**Problem requirements**:
Find the line holding "by_cases h : n - 3 ≤ 1" in the entries below. Give it again exactly, along with every line after it up to and including the line holding "4).toNat, by omega⟩".

(Stored data)
-- pv_equiv track=rewrite | github.com/hazemmasarani/dc3-skew-algorithm | dc3-engine/dc3.py | build_sample_indices
-- ===== SOURCE A (Python) =====
-- def build_sample_indices(n):
--     idx = []
--     for i in range(1, n - 3, 3):
--         idx.append(i)
--     idx.append(n - 3)
--     for i in range(2, n - 3, 3):
--         idx.append(i)
--     return idx
-- ===== SOURCE B (Python) =====
-- def build_sample_indices(n):
--     ones, twos = [], []
--     for i in range(1, n - 3):
--         r = i % 3
--         if r == 1:
--             ones.append(i)
--         elif r == 2:
--             twos.append(i)
--     return ones + [n - 3] + twos
-- ===== Notes on version B (the rewrite author's own statement) =====
-- stated objective: alternative
-- what changed: Replaces A's two strided loops by a single pass over the full index range that classifies each index by its residue mod three into two accumulators, then concatenates the first bucket, the unconditional middle element, and the second bucket.
import Mathlib
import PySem

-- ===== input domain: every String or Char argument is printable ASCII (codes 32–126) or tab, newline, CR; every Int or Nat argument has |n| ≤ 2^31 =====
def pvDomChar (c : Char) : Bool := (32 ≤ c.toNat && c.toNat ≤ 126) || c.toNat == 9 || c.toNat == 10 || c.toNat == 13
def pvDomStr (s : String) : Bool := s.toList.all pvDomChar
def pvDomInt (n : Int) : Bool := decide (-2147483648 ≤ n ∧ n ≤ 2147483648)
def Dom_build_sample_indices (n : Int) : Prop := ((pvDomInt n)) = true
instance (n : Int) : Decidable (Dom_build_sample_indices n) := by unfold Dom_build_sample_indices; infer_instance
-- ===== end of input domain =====

-- B replaces A's two strided loops by one pass over the full index range, classifying each
-- index by its residue mod three into two accumulators (objective: alternative decomposition, same cost).

-- ===== PORT A =====
def build_sample_indices (n : Int) : List Int :=
  let idx : List Int := []
  let idx := (PySem.List.pyRange 1 (n - 3) 3).foldl (fun acc i => acc ++ [i]) idx
  let idx := idx ++ [n - 3]
  let idx := (PySem.List.pyRange 2 (n - 3) 3).foldl (fun acc i => acc ++ [i]) idx
  idx

-- ===== PORT B =====
def build_sample_indices_alt (n : Int) : List Int :=
  let p := (PySem.List.pyRange 1 (n - 3) 1).foldl
    (fun (p : List Int × List Int) i =>
      let r := PySem.Int.mod i 3
      if r = 1 then (p.1 ++ [i], p.2)
      else if r = 2 then (p.1, p.2 ++ [i])
      else p) ([], [])
  p.1 ++ [n - 3] ++ p.2

-- ===== PRECONDITION & SPEC =====
def Spec_build_sample_indices (n : Int) (out : List Int) : Prop := out = build_sample_indices_alt n
instance (n : Int) (out : List Int) : Decidable (Spec_build_sample_indices n out) := by unfold Spec_build_sample_indices; infer_instance

-- ===== CLAIM (what is proved, stated in full; the proofs are below) =====
def Claim_equal_build_sample_indices : Prop := ∀ (n : Int), Dom_build_sample_indices n → Spec_build_sample_indices n (build_sample_indices n)

-- ===== LEMMAS AND PROOFS =====

-- a positive-step range with empty bounds is nil
theorem pvRange_eq_nil (a b s : Int) (hs : 0 < s) (h : b ≤ a) :
    PySem.List.pyRange a b s = [] := by
  rw [PySem.List.pyRange_of_pos a b hs, if_neg (by omega)]
  simp

-- extending the stop of a step-3 range by one appends the endpoint iff it is on-stride
theorem pvRange3_succ (a m : Int) (h : a ≤ m + 1) :
    PySem.List.pyRange a (m + 1) 3 =
      PySem.List.pyRange a m 3 ++ (if (m - a) % 3 = 0 then [m] else []) := by
  rw [PySem.List.pyRange_of_pos a (m+1) (by omega), PySem.List.pyRange_of_pos a m (by omega)]
  by_cases h0 : (m - a) % 3 = 0
  · rw [if_pos h0]
    have ha : a ≤ m := by omega
    have hc1 : (if a < m + 1 then ((m + 1 - a + 3 - 1) / 3).toNat else 0)
        = (if a < m then ((m - a + 3 - 1) / 3).toNat else 0) + 1 := by
      split_ifs <;> omega
    rw [hc1, List.range_succ, List.map_append]
    congr 1
    simp only [List.map_cons, List.map_nil]
    congr 1
    split_ifs with hlt
    · omega
    · omega
  · rw [if_neg h0]
    have hc : (if a < m + 1 then ((m + 1 - a + 3 - 1) / 3).toNat else 0)
        = (if a < m then ((m - a + 3 - 1) / 3).toNat else 0) := by
      split_ifs <;> omega
    rw [hc, List.append_nil]

-- the classifying fold accumulates the two residue-class filters
theorem pvFold_classify (l : List Int) (o t : List Int) :
    l.foldl
      (fun (p : List Int × List Int) i =>
        let r := PySem.Int.mod i 3
        if r = 1 then (p.1 ++ [i], p.2)
        else if r = 2 then (p.1, p.2 ++ [i])
        else p) (o, t)
    = (o ++ l.filter (fun i => decide (PySem.Int.mod i 3 = 1)),
       t ++ l.filter (fun i => decide (PySem.Int.mod i 3 = 2))) := by
  induction l generalizing o t with
  | nil => simp
  | cons x xs ih =>
    simp only [show ∀ i : Int, PySem.Int.mod i 3 = i % 3 from
      fun i => PySem.Int.mod_eq_emod_of_pos (by omega)] at ih ⊢
    simp only [List.foldl_cons, List.filter_cons]
    by_cases h1 : x % 3 = 1
    · simp [h1, ih]
    · by_cases h2 : x % 3 = 2
      · simp [h2, ih]
      · simp [h1, h2, ih]

-- the append-fold of A is plain append
theorem pvFold_append (l : List Int) (a : List Int) :
    l.foldl (fun acc i => acc ++ [i]) a = a ++ l := by
  induction l generalizing a with
  | nil => simp
  | cons x xs ih => simp [ih]

-- the two residue filters of range(1, m) are the stride-3 ranges
theorem pvFilter_eq_range3 (N : Nat) :
    ((PySem.List.pyRange 1 (1 + N) 1).filter (fun i => decide (PySem.Int.mod i 3 = 1))
        = PySem.List.pyRange 1 (1 + N) 3)
    ∧ ((PySem.List.pyRange 1 (1 + N) 1).filter (fun i => decide (PySem.Int.mod i 3 = 2))
        = PySem.List.pyRange 2 (1 + N) 3) := by
  induction N with
  | zero => constructor <;> decide
  | succ k ih =>
    have hm : (1 : Int) + (k + 1 : Nat) = (1 + (k : Int)) + 1 := by push_cast; ring
    rw [hm,
      PySem.List.pyRange_one_succ_right (by omega : (1:Int) ≤ 1 + (k:Int)),
      List.filter_append, List.filter_append,
      pvRange3_succ 1 (1 + (k:Int)) (by omega),
      pvRange3_succ 2 (1 + (k:Int)) (by omega)]
    constructor
    · rw [ih.1]
      congr 1
      have h0 : ((1:Int) + k - 1) % 3 = 0 ↔ (1 + (k:Int)) % 3 = 1 := by omega
      by_cases hp : (1 + (k:Int)) % 3 = 1
      · rw [if_pos (h0.mpr hp)]; simp [List.filter, hp]
      · rw [if_neg (fun hh => hp (h0.mp hh))]; simp [List.filter, hp]
    · rw [ih.2]
      congr 1
      have h0 : ((1:Int) + k - 2) % 3 = 0 ↔ (1 + (k:Int)) % 3 = 2 := by omega
      by_cases hp : (1 + (k:Int)) % 3 = 2
      · rw [if_pos (h0.mpr hp)]; simp [List.filter, hp]
      · rw [if_neg (fun hh => hp (h0.mp hh))]; simp [List.filter, hp]

-- ===== VERDICT (by name: the statement is the Claim_ definition above) =====
theorem build_sample_indices_spec : Claim_equal_build_sample_indices := by
  intro n _
  unfold Spec_build_sample_indices build_sample_indices build_sample_indices_alt
  simp only []
  rw [pvFold_append, pvFold_append, pvFold_classify, List.nil_append]
  by_cases h : n - 3 ≤ 1
  · rw [pvRange_eq_nil 1 (n-3) 1 (by omega) h, pvRange_eq_nil 1 (n-3) 3 (by omega) h,
      pvRange_eq_nil 2 (n-3) 3 (by omega) (by omega)]
    simp
  · obtain ⟨N, hN⟩ : ∃ N : Nat, n - 3 = 1 + (N : Int) := ⟨(n - 4).toNat, by omega⟩
    rw [hN, (pvFilter_eq_range3 N).1, (pvFilter_eq_range3 N).2]
    simp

**Answer area**:
  by_cases h : n - 3 ≤ 1
  · rw [pvRange_eq_nil 1 (n-3) 1 (by omega) h, pvRange_eq_nil 1 (n-3) 3 (by omega) h,
      pvRange_eq_nil 2 (n-3) 3 (by omega) (by omega)]
    simp
  · obtain ⟨N, hN⟩ : ∃ N : Nat, n - 3 = 1 + (N : Int) := ⟨(n - 4).toNat, by omega⟩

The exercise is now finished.